**Task instructions:**
The entries below contain a line with "have hk : ((k.toNat : Int)) = k := by omega" and a line with "((b - min a". Quote exactly those two lines and all lines between them.

**Material for this task:**
-- pv_equiv track=rewrite | github.com/wooandrich/codingTest | 프로그래머스/2/17687. ［3차］ n진수 게임/［3차］ n진수 게임.py | solution
-- ===== SOURCE A (Python) =====
-- def sol(num, n):
--     result = "0123456789ABCDEF"
--     q,r = divmod(num, n)
--
--     if q == 0:
--         return result[r]
--     return sol(q, n) + result[r]
--
-- def solution(n, t, m, p):
--     answer = ''
--     temp = ''
--
--     for i in range(m * t):
--         temp += sol(i, n)
--
--     for i in range(p-1, m*t, m):
--         answer += temp[i]
--
--     return answer
-- ===== SOURCE B (Python) =====
-- def solution(n, t, m, p):
--     limit = m * t
--     buf = []
--     num = 0
--     while len(buf) < limit:
--         x = num
--         ds = []
--         while True:
--             x, r = divmod(x, n)
--             ds.append("0123456789ABCDEF"[r])
--             if x == 0:
--                 break
--         buf.extend(reversed(ds))
--         num += 1
--     return ''.join(buf)[p-1:limit:m]
-- ===== Notes on version B (the rewrite author's own statement) =====
-- stated objective: idiomatic
-- what changed: Replaces the recursive base-n helper with an inline iterative divmod loop, builds the digit buffer only until it covers index m*t-1 (early stop) instead of converting all m*t numbers, and extracts the answer with one stride slice temp[p-1:m*t:m] instead of a char-by-char index loop.
-- outside the precondition, e.g. on solution(2, 1, 2, 0): A returns '11', B returns '1'; on solution(1, 2, 1, 1): A raises RecursionError, B does not finish within the time limit; on solution(17, 2, 16, 1): A raises IndexError, B raises IndexError
import Mathlib
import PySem

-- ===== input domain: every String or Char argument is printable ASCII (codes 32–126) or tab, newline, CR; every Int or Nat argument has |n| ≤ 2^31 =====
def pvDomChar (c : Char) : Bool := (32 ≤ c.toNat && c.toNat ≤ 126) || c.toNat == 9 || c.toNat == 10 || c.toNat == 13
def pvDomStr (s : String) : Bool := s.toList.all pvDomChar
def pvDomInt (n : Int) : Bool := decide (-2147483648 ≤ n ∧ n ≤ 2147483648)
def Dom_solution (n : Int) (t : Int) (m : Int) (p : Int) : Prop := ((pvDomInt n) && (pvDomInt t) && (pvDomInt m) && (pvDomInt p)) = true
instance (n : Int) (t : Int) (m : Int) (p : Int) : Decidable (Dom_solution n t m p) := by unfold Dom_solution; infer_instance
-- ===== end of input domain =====

-- B replaces A's recursive base-n helper and the two string-building loops by an
-- iterative divmod digit loop, an early-stopping build (stop once the buffer covers
-- index m*t-1) and a single stride slice temp[p-1:m*t:m]; proved to return A's exact string on Pre_.
-- Ports work on List Char and wrap with String.ofList at the end (string += is list append).

-- ===== PORT A =====
def pvDigits : List Char := "0123456789ABCDEF".toList

-- A's recursive helper sol(num, n); fuel only makes the recursion structural
-- (fuel num.toNat+1 is always enough on Pre_'s domain 0 ≤ num, 2 ≤ n).
def solA : Nat → Int → Int → List Char
  | 0, _, _ => []
  | f+1, num, n =>
    let q := PySem.Int.floordiv num n
    let r := PySem.Int.mod num n
    let c := (PySem.List.pyGet? pvDigits r).elim [] (fun ch => [ch])  -- result[r]
    if q = 0 then c else solA f q n ++ c

def solution (n : Int) (t : Int) (m : Int) (p : Int) : String :=
  let temp := (PySem.List.pyRange 0 (m * t) 1).foldl
      (fun acc i => acc ++ solA (i.toNat + 1) i n) []
  let answer := (PySem.List.pyRange (p - 1) (m * t) m).foldl
      (fun acc i => acc ++ (PySem.List.pyGet? temp i).elim [] (fun ch => [ch])) []
  String.ofList answer

-- ===== PORT B =====
-- inner 'while True: x, r = divmod(x, n); ds.append(digit); if x == 0: break'
def digitsB : Nat → Int → Int → List Char
  | 0, _, _ => []
  | f+1, x, n =>
    let q := PySem.Int.floordiv x n
    let r := PySem.Int.mod x n
    let c := (PySem.List.pyGet? pvDigits r).elim [] (fun ch => [ch])
    if q = 0 then c else c ++ digitsB f q n

-- outer 'while len(buf) < limit': each pass appends ≥ 1 char, so fuel limit.toNat suffices
def buildB : Nat → Int → Int → Int → List Char → List Char
  | 0, _, _, _, buf => buf
  | f+1, limit, num, n, buf =>
    if (buf.length : Int) < limit then
      buildB f limit (num + 1) n (buf ++ (digitsB (num.toNat + 1) num n).reverse)
    else buf

def solution_alt (n : Int) (t : Int) (m : Int) (p : Int) : String :=
  let limit := m * t
  let buf := buildB limit.toNat limit 0 n []
  String.ofList ((PySem.List.slice? buf (some (p - 1)) (some limit) m).getD [])

-- ===== PRECONDITION & SPEC =====
-- Pre_ is the puzzle's stated domain (base 2..16, m ≥ 1, t ≥ 0, p ≥ 1) plus the degenerate
-- inputs whose both loops are over empty ranges (A returns ''). Outside it A raises
-- (ZeroDivisionError / IndexError / unbounded recursion for n ∉ [2,16], ValueError for m = 0,
-- IndexError when the index loop hits an empty temp) — except the corners where A's value comes
-- from Python's accidental negative-index wraparound into temp (p ≤ 0, or n < 0 where sol's
-- result[r] wraps for negative r), a corner artefact no spec fixes; B slices / raises there.
def Pre_solution (n : Int) (t : Int) (m : Int) (p : Int) : Prop :=
  (2 ≤ n ∧ n ≤ 16 ∧ 1 ≤ m ∧ 0 ≤ t ∧ 1 ≤ p) ∨
  (m * t ≤ 0 ∧ m ≠ 0 ∧ ((0 < m ∧ m * t ≤ p - 1) ∨ (m < 0 ∧ p - 1 ≤ m * t)))
instance (n : Int) (t : Int) (m : Int) (p : Int) : Decidable (Pre_solution n t m p) := by
  unfold Pre_solution; infer_instance

def pvWitness_solution : Int × Int × Int × Int := (2, 4, 2, 1)

def Spec_solution (n : Int) (t : Int) (m : Int) (p : Int) (out : String) : Prop := out = solution_alt n t m p
instance (n : Int) (t : Int) (m : Int) (p : Int) (out : String) : Decidable (Spec_solution n t m p out) := by unfold Spec_solution; infer_instance

-- ===== CLAIM (what is proved, stated in full; the proofs are below) =====
def Claim_equal_solution : Prop := ∀ (n : Int) (t : Int) (m : Int) (p : Int), Dom_solution n t m p → Pre_solution n t m p → Spec_solution n t m p (solution n t m p)

-- ===== LEMMAS AND PROOFS =====

def pvF (n i : Int) : List Char := solA (i.toNat + 1) i n
def pvG (n i : Int) : List Char := (digitsB (i.toNat + 1) i n).reverse
def pvS (n k : Int) : List Char := (PySem.List.pyRange 0 k 1).flatMap (pvG n)

lemma pvC_rev (o : Option Char) :
    (o.elim [] (fun ch => [ch]) : List Char).reverse = o.elim [] (fun ch => [ch]) := by
  cases o <;> rfl

lemma pvGet_nonneg (xs : List Char) (i : Int) (h : 0 ≤ i) :
    PySem.List.pyGet? xs i = xs[i.toNat]? := by
  simp only [PySem.List.pyGet?, PySem.List.pyIdx?, if_pos h]
  split
  · simp
  · rename_i h2
    rw [List.getElem?_eq_none (by omega)]
    simp

-- the digit character is always found: 0 ≤ x % n < n ≤ 16 = pvDigits.length
lemma pvC_some (x n : Int) (hn : 2 ≤ n) (h16 : n ≤ 16) :
    ∃ ch, PySem.List.pyGet? pvDigits (PySem.Int.mod x n) = some ch := by
  have h0 := PySem.Int.mod_nonneg x (by omega : (0:Int) < n)
  have h1 := PySem.Int.mod_lt x (by omega : (0:Int) < n)
  rw [pvGet_nonneg _ _ h0]
  have hlen : pvDigits.length = 16 := by decide
  have hlt : (PySem.Int.mod x n).toNat < pvDigits.length := by omega
  exact ⟨_, List.getElem?_eq_getElem hlt⟩

lemma pvDigitsB_ne (f : Nat) (x n : Int) (hn : 2 ≤ n) (h16 : n ≤ 16) (hf : 0 < f) :
    digitsB f x n ≠ [] := by
  obtain ⟨f, rfl⟩ : ∃ g, f = g + 1 := ⟨f - 1, by omega⟩
  obtain ⟨ch, hch⟩ := pvC_some x n hn h16
  simp only [digitsB, hch]
  split <;> simp

lemma pvSolA_eq (f : Nat) (num n : Int) (h0 : 0 ≤ num) (hn : 2 ≤ n) (hf : num.toNat < f) :
    solA f num n = (digitsB f num n).reverse := by
  induction f generalizing num with
  | zero => omega
  | succ f ih =>
    simp only [solA, digitsB]
    split
    · exact (pvC_rev _).symm
    · rename_i hq
      have hdiv : PySem.Int.floordiv num n = num / n :=
        PySem.Int.floordiv_eq_ediv_of_pos (by omega)
      have hne : num ≠ 0 := by
        intro h; subst h; rw [hdiv] at hq; simp at hq
      have hq0 : 0 ≤ PySem.Int.floordiv num n := by
        rw [hdiv]; exact Int.ediv_nonneg h0 (by omega)
      have hpos : 0 < num := lt_of_le_of_ne h0 (Ne.symm hne)
      have h2n : num * 2 ≤ num * n := mul_le_mul_of_nonneg_left hn h0
      have hlt : PySem.Int.floordiv num n < num :=
        (PySem.Int.floordiv_lt_iff_lt_mul (by omega)).mpr (by linarith)
      rw [List.reverse_append, pvC_rev, ih _ hq0 (by omega)]

lemma pvF_eq_G (n i : Int) (h0 : 0 ≤ i) (hn : 2 ≤ n) : pvF n i = pvG n i :=
  pvSolA_eq (i.toNat + 1) i n h0 hn (by omega)

lemma pvG_len (n i : Int) (hn : 2 ≤ n) (h16 : n ≤ 16) : 1 ≤ (pvG n i).length := by
  have h := pvDigitsB_ne (i.toNat + 1) i n hn h16 (by omega)
  simp only [pvG, List.length_reverse]
  rcases List.eq_nil_or_concat (digitsB (i.toNat + 1) i n) with h' | ⟨l, a, h'⟩
  · exact absurd h' h
  · simp [h']

lemma pvS_succ (n : Int) (k : Int) (h : 0 ≤ k) :
    pvS n (k + 1) = pvS n k ++ (digitsB (k.toNat + 1) k n).reverse := by
  simp only [pvS]
  rw [PySem.List.pyRange_one_succ_right (by omega), List.flatMap_append]
  simp [pvG]

lemma pvS_len (n : Int) (hn : 2 ≤ n) (h16 : n ≤ 16) (j : Nat) :
    j ≤ (pvS n (j : Int)).length := by
  induction j with
  | zero => simp [pvS]
  | succ j ih =>
    have hc : ((j : Int) + 1) = ((j + 1 : Nat) : Int) := by push_cast; ring
    rw [← hc, pvS_succ n j (by omega), List.length_append]
    have := pvG_len n j hn h16
    simp only [pvG] at this
    omega

lemma pvS_len_int (n : Int) (hn : 2 ≤ n) (h16 : n ≤ 16) (k : Int) (h : 0 ≤ k) :
    k ≤ ((pvS n k).length : Int) := by
  have := pvS_len n hn h16 k.toNat
  have hk : ((k.toNat : Int)) = k := by omega
  rw [hk] at this
  omega

lemma pvS_prefix (n k k' : Int) (h0 : 0 ≤ k) (h : k ≤ k') :
    pvS n k' = pvS n k ++ (PySem.List.pyRange k k' 1).flatMap (pvG n) := by
  simp only [pvS]
  rw [PySem.List.pyRange_one_append 0 k k' h0 h, List.flatMap_append]

lemma pvBuild_spec (L n : Int) (hn : 2 ≤ n) (h16 : n ≤ 16) :
    ∀ (fuel : Nat) (num : Int), 0 ≤ num → L ≤ ((pvS n num).length : Int) + fuel →
    ∃ K : Int, 0 ≤ K ∧ buildB fuel L num n (pvS n num) = pvS n K ∧ L ≤ ((pvS n K).length : Int) := by
  intro fuel
  induction fuel with
  | zero =>
    intro num h0 hL
    exact ⟨num, h0, rfl, by simpa using hL⟩
  | succ f ih =>
    intro num h0 hL
    simp only [buildB]
    split
    · rw [← pvS_succ n num h0]
      have hg := pvG_len n num hn h16
      have hL' : L ≤ ((pvS n (num + 1)).length : Int) + f := by
        rw [pvS_succ n num h0, List.length_append]
        simp only [pvG] at hg
        push_cast at hL ⊢
        omega
      exact ih (num + 1) (by omega) hL'
    · exact ⟨num, h0, rfl, by omega⟩

lemma pvRead_agree (n K L : Int) (hK : 0 ≤ K) (hL : 0 ≤ L) (hn : 2 ≤ n) (h16 : n ≤ 16)
    (hlen : L ≤ ((pvS n K).length : Int)) (j : Nat) (hj : (j : Int) < L) :
    (pvS n K)[j]? = (pvS n L)[j]? := by
  have hLlen := pvS_len_int n hn h16 L hL
  rcases le_total K L with h | h
  · rw [pvS_prefix n K L hK h, List.getElem?_append_left (by omega)]
  · rw [pvS_prefix n L K hL h, List.getElem?_append_left (by omega)]

lemma pvFlatMap_elim_eq_filterMap (l : List Nat) (f g : Nat → Option Char)
    (h : ∀ k ∈ l, f k = g k) :
    l.flatMap (fun k => (f k).elim [] (fun ch => [ch])) = l.filterMap g := by
  induction l with
  | nil => rfl
  | cons a l ih =>
    rw [List.flatMap_cons, List.filterMap_cons, h a List.mem_cons_self,
      ih (fun k hk => h k (List.mem_cons_of_mem a hk))]
    cases g a <;> rfl

lemma pvSlice_pos (xs : List Char) (a b st : Int) (ha : 0 ≤ a) (hb : 0 ≤ b)
    (hblen : b ≤ (xs.length : Int)) (hst : 0 < st) :
    PySem.List.slice? xs (some a) (some b) st =
      some (List.filterMap (fun k : Nat => xs[(min a (xs.length : Int) + st * (k : Int)).toNat]?)
        (List.range (if min a (xs.length : Int) < b then
          ((b - min a (xs.length : Int) + st - 1) / st).toNat else 0))) := by
  simp only [PySem.List.slice?, PySem.List.sliceIndices]
  rw [if_neg (by omega : ¬ st = 0)]
  simp only [if_neg (by omega : ¬ st < 0), if_pos hst]
  rw [if_neg (by omega : ¬ a < 0), if_neg (by omega : ¬ b < 0)]
  rw [min_eq_left hblen]

lemma pvSlice_nil (a? b? : Option Int) (st : Int) (hst : ¬ st = 0) :
    PySem.List.slice? ([] : List Char) a? b? st = some [] := by
  simp [PySem.List.slice?, PySem.List.sliceIndices, hst]

-- ===== VERDICT (by name: the statement is the Claim_ definition above) =====
theorem solution_spec : Claim_equal_solution := by
  intro n t m p hDom hPre
  rcases hPre with hPre | ⟨hmt, hm0, hcase⟩
  case inr =>
    -- both loops are over empty ranges: A and B both return the empty string
    simp only [Spec_solution, solution, solution_alt]
    have h1 : PySem.List.pyRange 0 (m * t) 1 = [] := PySem.List.pyRange_one_eq_nil hmt
    have h2 : PySem.List.pyRange (p - 1) (m * t) m = [] := by
      simp only [PySem.List.pyRange, if_neg hm0]
      rcases hcase with ⟨hpos, hge⟩ | ⟨hneg, hle⟩
      · rw [if_pos hpos, if_neg (by omega)]; simp
      · rw [if_neg (by omega), if_neg (by omega)]; simp
    have h3 : (m * t).toNat = 0 := by omega
    rw [h1, h2, h3]
    simp only [List.foldl_nil]
    have h4 : buildB 0 (m * t) 0 n [] = [] := rfl
    rw [h4, pvSlice_nil _ _ _ hm0]
    rfl
  obtain ⟨hn, h16, hm, ht, hp⟩ := hPre
  simp only [Spec_solution, solution, solution_alt]
  set L := m * t with hLdef
  have hL : 0 ≤ L := mul_nonneg (by omega) ht
  have htemp : (PySem.List.pyRange 0 L 1).foldl (fun acc i => acc ++ solA (i.toNat + 1) i n) []
      = pvS n L := by
    rw [PySem.List.foldl_append_eq_flatMap (fun i => solA (i.toNat + 1) i n)]
    simp only [List.nil_append, pvS]
    apply List.flatMap_congr
    intro i hi
    have := (PySem.List.mem_pyRange_one).mp hi
    exact pvF_eq_G n i (by omega) hn
  obtain ⟨K, hK0, hbuf, hKlen⟩ :=
    pvBuild_spec L n hn h16 L.toNat 0 le_rfl (by simp [pvS])
  have hbuf' : buildB L.toNat L 0 n [] = pvS n K := by
    have h0 : pvS n 0 = [] := by simp [pvS]
    rw [← h0]; exact hbuf
  rw [htemp, hbuf']
  apply congrArg String.ofList
  rw [PySem.List.foldl_append_eq_flatMap
    (fun i => (PySem.List.pyGet? (pvS n L) i).elim [] (fun ch => [ch]))]
  rw [List.nil_append]
  have hm0 : (0:Int) < m := by omega
  rw [PySem.List.pyRange_of_pos (p-1) L hm0]
  rw [pvSlice_pos (pvS n K) (p-1) L m (by omega) hL hKlen hm0]
  by_cases hpb : p - 1 < L
  · -- nonempty stride range
    have hmin : min (p-1) ((pvS n K).length : Int) = p - 1 := min_eq_left (by omega)
    rw [hmin, if_pos hpb, Option.getD_some, List.flatMap_map]
    apply pvFlatMap_elim_eq_filterMap
    intro k hk
    rw [List.mem_range] at hk
    set D := L - (p - 1) with hD
    set cntI := (D + m - 1) / m with hcnt
    have hkI : (k : Int) < cntI := by
      have : (k:Int) < (cntI.toNat : Int) := by exact_mod_cast hk
      omega
    have hdiv : m * cntI + (D + m - 1) % m = D + m - 1 := Int.mul_ediv_add_emod _ _
    have hmod : 0 ≤ (D + m - 1) % m := Int.emod_nonneg _ (by omega)
    have hmk : m * (k:Int) ≤ m * (cntI - 1) := mul_le_mul_of_nonneg_left (by omega) (by omega)
    have hik : p - 1 + m * (k:Int) < L := by
      have : m * (cntI - 1) = m * cntI - m := by ring
      omega
    have hik0 : 0 ≤ p - 1 + m * (k:Int) := by
      have : 0 ≤ m * (k:Int) := mul_nonneg (by omega) (by omega)
      omega
    rw [pvGet_nonneg _ _ hik0]
    exact (pvRead_agree n K L hK0 hL hn h16 hKlen _ (by omega)).symm
  · -- empty stride range on both sides
    rw [if_neg hpb, if_neg (by omega : ¬ min (p-1) ((pvS n K).length : Int) < L)]
    simp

**Task output:**
  have hk : ((k.toNat : Int)) = k := by omega
  rw [hk] at this
  omega

lemma pvS_prefix (n k k' : Int) (h0 : 0 ≤ k) (h : k ≤ k') :
    pvS n k' = pvS n k ++ (PySem.List.pyRange k k' 1).flatMap (pvG n) := by
  simp only [pvS]
  rw [PySem.List.pyRange_one_append 0 k k' h0 h, List.flatMap_append]

lemma pvBuild_spec (L n : Int) (hn : 2 ≤ n) (h16 : n ≤ 16) :
    ∀ (fuel : Nat) (num : Int), 0 ≤ num → L ≤ ((pvS n num).length : Int) + fuel →
    ∃ K : Int, 0 ≤ K ∧ buildB fuel L num n (pvS n num) = pvS n K ∧ L ≤ ((pvS n K).length : Int) := by
  intro fuel
  induction fuel with
  | zero =>
    intro num h0 hL
    exact ⟨num, h0, rfl, by simpa using hL⟩
  | succ f ih =>
    intro num h0 hL
    simp only [buildB]
    split
    · rw [← pvS_succ n num h0]
      have hg := pvG_len n num hn h16
      have hL' : L ≤ ((pvS n (num + 1)).length : Int) + f := by
        rw [pvS_succ n num h0, List.length_append]
        simp only [pvG] at hg
        push_cast at hL ⊢
        omega
      exact ih (num + 1) (by omega) hL'
    · exact ⟨num, h0, rfl, by omega⟩

lemma pvRead_agree (n K L : Int) (hK : 0 ≤ K) (hL : 0 ≤ L) (hn : 2 ≤ n) (h16 : n ≤ 16)
    (hlen : L ≤ ((pvS n K).length : Int)) (j : Nat) (hj : (j : Int) < L) :
    (pvS n K)[j]? = (pvS n L)[j]? := by
  have hLlen := pvS_len_int n hn h16 L hL
  rcases le_total K L with h | h
  · rw [pvS_prefix n K L hK h, List.getElem?_append_left (by omega)]
  · rw [pvS_prefix n L K hL h, List.getElem?_append_left (by omega)]

lemma pvFlatMap_elim_eq_filterMap (l : List Nat) (f g : Nat → Option Char)
    (h : ∀ k ∈ l, f k = g k) :
    l.flatMap (fun k => (f k).elim [] (fun ch => [ch])) = l.filterMap g := by
  induction l with
  | nil => rfl
  | cons a l ih =>
    rw [List.flatMap_cons, List.filterMap_cons, h a List.mem_cons_self,
      ih (fun k hk => h k (List.mem_cons_of_mem a hk))]
    cases g a <;> rfl

lemma pvSlice_pos (xs : List Char) (a b st : Int) (ha : 0 ≤ a) (hb : 0 ≤ b)
    (hblen : b ≤ (xs.length : Int)) (hst : 0 < st) :
    PySem.List.slice? xs (some a) (some b) st =
      some (List.filterMap (fun k : Nat => xs[(min a (xs.length : Int) + st * (k : Int)).toNat]?)
        (List.range (if min a (xs.length : Int) < b then
          ((b - min a (xs.length : Int) + st - 1) / st).toNat else 0))) := by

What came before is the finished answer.